**What you need to do**
Among the lines below, a stretch begins at the one with "-- ===== LEMMAS" and ends at the one with "h.map Prod.fst ∧ ∀". Repeat that stretch exactly, ends included.

**Extracted material**
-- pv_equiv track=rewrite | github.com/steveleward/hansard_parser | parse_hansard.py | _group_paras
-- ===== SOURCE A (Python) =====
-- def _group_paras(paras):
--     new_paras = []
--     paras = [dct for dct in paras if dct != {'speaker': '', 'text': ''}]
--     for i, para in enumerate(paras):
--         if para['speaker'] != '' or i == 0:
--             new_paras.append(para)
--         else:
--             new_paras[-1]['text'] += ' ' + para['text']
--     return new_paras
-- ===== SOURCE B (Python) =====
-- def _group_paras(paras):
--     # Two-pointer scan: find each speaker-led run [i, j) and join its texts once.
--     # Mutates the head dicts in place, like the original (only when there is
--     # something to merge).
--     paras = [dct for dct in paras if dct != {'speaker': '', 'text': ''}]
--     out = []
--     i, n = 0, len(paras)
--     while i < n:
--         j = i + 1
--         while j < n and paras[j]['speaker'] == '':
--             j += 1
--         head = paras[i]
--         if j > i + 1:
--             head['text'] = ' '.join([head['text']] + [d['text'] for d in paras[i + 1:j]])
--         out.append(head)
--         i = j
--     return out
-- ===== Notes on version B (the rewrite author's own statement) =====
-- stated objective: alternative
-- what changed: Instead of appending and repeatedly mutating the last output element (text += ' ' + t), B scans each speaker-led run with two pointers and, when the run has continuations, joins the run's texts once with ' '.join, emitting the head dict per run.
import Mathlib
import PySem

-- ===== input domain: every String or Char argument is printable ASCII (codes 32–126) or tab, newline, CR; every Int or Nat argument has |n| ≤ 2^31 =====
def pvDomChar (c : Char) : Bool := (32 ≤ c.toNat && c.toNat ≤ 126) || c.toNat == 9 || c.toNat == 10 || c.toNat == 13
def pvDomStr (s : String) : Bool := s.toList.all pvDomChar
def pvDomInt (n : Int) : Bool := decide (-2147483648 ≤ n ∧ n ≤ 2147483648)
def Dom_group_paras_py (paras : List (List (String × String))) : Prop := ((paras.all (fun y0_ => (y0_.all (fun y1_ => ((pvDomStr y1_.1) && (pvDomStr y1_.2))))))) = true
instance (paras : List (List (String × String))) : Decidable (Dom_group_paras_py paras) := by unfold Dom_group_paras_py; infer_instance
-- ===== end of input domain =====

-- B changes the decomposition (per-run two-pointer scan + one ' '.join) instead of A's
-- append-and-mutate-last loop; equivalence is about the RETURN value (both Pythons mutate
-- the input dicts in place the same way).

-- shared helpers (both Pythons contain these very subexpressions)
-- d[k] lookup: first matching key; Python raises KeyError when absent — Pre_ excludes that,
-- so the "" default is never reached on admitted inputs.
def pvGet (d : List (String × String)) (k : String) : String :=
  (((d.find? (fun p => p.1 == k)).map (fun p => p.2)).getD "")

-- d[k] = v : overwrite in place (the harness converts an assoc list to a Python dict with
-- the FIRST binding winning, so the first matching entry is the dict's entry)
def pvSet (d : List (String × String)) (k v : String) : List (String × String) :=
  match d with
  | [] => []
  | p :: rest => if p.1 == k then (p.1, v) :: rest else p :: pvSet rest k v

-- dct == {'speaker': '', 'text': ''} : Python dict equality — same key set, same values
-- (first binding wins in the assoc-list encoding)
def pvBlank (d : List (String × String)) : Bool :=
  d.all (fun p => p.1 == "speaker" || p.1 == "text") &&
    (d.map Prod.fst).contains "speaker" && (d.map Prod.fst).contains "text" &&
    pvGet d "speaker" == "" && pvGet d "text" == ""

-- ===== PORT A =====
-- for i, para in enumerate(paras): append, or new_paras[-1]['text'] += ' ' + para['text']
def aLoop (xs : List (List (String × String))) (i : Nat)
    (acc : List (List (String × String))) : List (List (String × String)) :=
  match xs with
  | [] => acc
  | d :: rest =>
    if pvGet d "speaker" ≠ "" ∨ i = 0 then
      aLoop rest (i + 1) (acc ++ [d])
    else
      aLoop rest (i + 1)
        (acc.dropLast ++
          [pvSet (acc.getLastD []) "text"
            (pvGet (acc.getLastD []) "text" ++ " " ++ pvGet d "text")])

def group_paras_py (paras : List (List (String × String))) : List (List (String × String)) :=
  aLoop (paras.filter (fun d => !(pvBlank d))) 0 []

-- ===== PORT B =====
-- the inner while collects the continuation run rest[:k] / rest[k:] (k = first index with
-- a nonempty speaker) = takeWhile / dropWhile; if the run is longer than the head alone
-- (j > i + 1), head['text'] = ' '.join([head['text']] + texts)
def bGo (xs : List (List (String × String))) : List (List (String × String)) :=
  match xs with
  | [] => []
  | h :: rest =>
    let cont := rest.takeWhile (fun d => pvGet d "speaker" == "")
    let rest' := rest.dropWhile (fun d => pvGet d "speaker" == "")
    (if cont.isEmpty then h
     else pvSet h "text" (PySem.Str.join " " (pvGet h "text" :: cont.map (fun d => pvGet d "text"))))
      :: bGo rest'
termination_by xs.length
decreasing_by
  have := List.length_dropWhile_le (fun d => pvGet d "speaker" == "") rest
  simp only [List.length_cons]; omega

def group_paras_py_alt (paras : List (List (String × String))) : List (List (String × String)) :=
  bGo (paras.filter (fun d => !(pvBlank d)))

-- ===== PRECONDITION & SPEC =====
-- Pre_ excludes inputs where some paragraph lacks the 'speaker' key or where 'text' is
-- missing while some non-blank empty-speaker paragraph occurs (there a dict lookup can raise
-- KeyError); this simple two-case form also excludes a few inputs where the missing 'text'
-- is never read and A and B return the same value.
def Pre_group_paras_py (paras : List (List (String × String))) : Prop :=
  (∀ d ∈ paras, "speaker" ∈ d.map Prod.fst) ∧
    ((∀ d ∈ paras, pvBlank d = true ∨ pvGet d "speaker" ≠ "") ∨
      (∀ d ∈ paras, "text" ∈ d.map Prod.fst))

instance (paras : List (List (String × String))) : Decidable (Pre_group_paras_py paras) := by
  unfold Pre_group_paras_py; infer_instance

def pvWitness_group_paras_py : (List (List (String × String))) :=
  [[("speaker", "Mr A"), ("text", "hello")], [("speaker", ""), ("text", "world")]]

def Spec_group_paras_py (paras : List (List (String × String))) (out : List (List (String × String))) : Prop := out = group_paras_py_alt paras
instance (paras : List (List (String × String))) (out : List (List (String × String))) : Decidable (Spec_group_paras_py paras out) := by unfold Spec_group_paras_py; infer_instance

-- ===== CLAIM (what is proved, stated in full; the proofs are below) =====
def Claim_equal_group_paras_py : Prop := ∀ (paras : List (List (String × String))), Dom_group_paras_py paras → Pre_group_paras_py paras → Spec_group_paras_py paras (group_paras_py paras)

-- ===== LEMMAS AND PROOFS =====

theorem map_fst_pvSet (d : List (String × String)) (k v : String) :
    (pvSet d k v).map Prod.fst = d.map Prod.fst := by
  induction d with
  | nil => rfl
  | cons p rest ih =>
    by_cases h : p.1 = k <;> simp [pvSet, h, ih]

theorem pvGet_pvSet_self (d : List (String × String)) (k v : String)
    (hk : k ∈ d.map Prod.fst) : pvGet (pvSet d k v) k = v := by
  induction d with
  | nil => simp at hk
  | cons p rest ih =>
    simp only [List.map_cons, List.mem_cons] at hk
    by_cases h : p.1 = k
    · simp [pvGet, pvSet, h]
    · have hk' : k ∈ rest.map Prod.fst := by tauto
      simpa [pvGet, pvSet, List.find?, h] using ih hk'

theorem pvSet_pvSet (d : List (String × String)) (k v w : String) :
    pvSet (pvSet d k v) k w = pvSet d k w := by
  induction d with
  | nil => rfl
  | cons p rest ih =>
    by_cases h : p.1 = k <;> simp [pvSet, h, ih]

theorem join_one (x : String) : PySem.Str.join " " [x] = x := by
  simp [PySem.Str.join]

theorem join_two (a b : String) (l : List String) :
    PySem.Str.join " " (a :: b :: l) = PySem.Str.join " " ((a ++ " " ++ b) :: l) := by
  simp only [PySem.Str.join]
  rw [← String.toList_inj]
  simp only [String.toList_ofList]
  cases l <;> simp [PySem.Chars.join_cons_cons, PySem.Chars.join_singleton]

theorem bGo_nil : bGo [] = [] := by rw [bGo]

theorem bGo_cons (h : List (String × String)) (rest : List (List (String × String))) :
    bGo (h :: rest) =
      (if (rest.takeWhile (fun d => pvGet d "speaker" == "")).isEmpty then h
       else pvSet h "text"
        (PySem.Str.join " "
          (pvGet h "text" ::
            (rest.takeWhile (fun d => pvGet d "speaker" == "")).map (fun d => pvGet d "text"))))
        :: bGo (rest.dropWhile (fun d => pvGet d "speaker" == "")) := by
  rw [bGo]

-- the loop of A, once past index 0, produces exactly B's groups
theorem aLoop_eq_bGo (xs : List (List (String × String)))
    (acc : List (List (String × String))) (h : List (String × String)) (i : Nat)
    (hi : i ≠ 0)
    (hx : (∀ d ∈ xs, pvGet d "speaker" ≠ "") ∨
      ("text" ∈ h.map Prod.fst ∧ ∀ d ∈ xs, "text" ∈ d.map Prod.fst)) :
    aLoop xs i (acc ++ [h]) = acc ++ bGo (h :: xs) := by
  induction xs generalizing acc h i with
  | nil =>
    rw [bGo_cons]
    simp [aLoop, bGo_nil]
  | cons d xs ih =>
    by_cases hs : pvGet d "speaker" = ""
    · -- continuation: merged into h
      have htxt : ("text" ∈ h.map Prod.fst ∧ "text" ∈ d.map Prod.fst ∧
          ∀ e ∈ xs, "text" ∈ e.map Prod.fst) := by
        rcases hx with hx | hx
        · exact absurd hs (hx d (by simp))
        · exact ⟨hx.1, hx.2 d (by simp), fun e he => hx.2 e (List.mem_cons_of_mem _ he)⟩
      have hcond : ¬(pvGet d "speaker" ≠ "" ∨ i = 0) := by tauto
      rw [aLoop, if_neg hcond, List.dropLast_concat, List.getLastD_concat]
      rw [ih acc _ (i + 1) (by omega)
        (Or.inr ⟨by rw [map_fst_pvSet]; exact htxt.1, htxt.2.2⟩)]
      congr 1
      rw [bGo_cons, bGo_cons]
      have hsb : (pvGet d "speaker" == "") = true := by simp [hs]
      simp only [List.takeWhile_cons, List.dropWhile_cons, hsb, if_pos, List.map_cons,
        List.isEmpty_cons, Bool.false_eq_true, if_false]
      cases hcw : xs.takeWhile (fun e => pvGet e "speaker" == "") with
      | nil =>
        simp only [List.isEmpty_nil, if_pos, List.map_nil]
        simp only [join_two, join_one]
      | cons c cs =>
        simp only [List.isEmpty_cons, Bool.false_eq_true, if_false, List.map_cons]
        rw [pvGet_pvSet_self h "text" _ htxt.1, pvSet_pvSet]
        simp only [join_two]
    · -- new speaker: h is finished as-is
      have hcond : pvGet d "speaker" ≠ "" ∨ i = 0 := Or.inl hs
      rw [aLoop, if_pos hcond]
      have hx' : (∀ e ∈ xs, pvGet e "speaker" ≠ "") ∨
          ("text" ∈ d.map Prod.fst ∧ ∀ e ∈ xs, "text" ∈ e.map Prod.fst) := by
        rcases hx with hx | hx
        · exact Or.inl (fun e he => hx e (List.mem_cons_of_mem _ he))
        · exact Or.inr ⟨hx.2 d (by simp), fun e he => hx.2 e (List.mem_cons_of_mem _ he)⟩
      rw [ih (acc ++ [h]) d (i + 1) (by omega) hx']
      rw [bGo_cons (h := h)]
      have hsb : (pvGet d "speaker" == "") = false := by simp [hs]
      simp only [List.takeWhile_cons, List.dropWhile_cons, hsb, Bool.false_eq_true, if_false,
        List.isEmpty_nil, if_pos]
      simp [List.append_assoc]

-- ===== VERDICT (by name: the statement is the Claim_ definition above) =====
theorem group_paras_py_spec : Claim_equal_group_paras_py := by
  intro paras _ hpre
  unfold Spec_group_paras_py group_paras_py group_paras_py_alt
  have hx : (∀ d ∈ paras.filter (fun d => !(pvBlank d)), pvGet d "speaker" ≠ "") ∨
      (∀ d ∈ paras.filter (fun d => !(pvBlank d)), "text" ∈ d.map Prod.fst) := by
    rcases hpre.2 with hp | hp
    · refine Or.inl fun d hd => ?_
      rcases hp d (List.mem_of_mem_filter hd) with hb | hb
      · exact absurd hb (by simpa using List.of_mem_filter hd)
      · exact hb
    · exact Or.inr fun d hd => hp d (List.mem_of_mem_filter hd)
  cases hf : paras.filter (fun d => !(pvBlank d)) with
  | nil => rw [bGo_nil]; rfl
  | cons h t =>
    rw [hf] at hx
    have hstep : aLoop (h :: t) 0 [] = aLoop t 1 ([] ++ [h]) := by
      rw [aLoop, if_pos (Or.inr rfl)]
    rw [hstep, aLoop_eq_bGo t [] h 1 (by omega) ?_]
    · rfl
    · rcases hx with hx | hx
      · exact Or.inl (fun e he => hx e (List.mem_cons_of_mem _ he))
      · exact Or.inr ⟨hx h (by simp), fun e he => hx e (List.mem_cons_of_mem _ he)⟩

**Answer area**
-- ===== LEMMAS AND PROOFS =====

theorem map_fst_pvSet (d : List (String × String)) (k v : String) :
    (pvSet d k v).map Prod.fst = d.map Prod.fst := by
  induction d with
  | nil => rfl
  | cons p rest ih =>
    by_cases h : p.1 = k <;> simp [pvSet, h, ih]

theorem pvGet_pvSet_self (d : List (String × String)) (k v : String)
    (hk : k ∈ d.map Prod.fst) : pvGet (pvSet d k v) k = v := by
  induction d with
  | nil => simp at hk
  | cons p rest ih =>
    simp only [List.map_cons, List.mem_cons] at hk
    by_cases h : p.1 = k
    · simp [pvGet, pvSet, h]
    · have hk' : k ∈ rest.map Prod.fst := by tauto
      simpa [pvGet, pvSet, List.find?, h] using ih hk'

theorem pvSet_pvSet (d : List (String × String)) (k v w : String) :
    pvSet (pvSet d k v) k w = pvSet d k w := by
  induction d with
  | nil => rfl
  | cons p rest ih =>
    by_cases h : p.1 = k <;> simp [pvSet, h, ih]

theorem join_one (x : String) : PySem.Str.join " " [x] = x := by
  simp [PySem.Str.join]

theorem join_two (a b : String) (l : List String) :
    PySem.Str.join " " (a :: b :: l) = PySem.Str.join " " ((a ++ " " ++ b) :: l) := by
  simp only [PySem.Str.join]
  rw [← String.toList_inj]
  simp only [String.toList_ofList]
  cases l <;> simp [PySem.Chars.join_cons_cons, PySem.Chars.join_singleton]

theorem bGo_nil : bGo [] = [] := by rw [bGo]

theorem bGo_cons (h : List (String × String)) (rest : List (List (String × String))) :
    bGo (h :: rest) =
      (if (rest.takeWhile (fun d => pvGet d "speaker" == "")).isEmpty then h
       else pvSet h "text"
        (PySem.Str.join " "
          (pvGet h "text" ::
            (rest.takeWhile (fun d => pvGet d "speaker" == "")).map (fun d => pvGet d "text"))))
        :: bGo (rest.dropWhile (fun d => pvGet d "speaker" == "")) := by
  rw [bGo]

-- the loop of A, once past index 0, produces exactly B's groups
theorem aLoop_eq_bGo (xs : List (List (String × String)))
    (acc : List (List (String × String))) (h : List (String × String)) (i : Nat)
    (hi : i ≠ 0)
    (hx : (∀ d ∈ xs, pvGet d "speaker" ≠ "") ∨
      ("text" ∈ h.map Prod.fst ∧ ∀ d ∈ xs, "text" ∈ d.map Prod.fst)) :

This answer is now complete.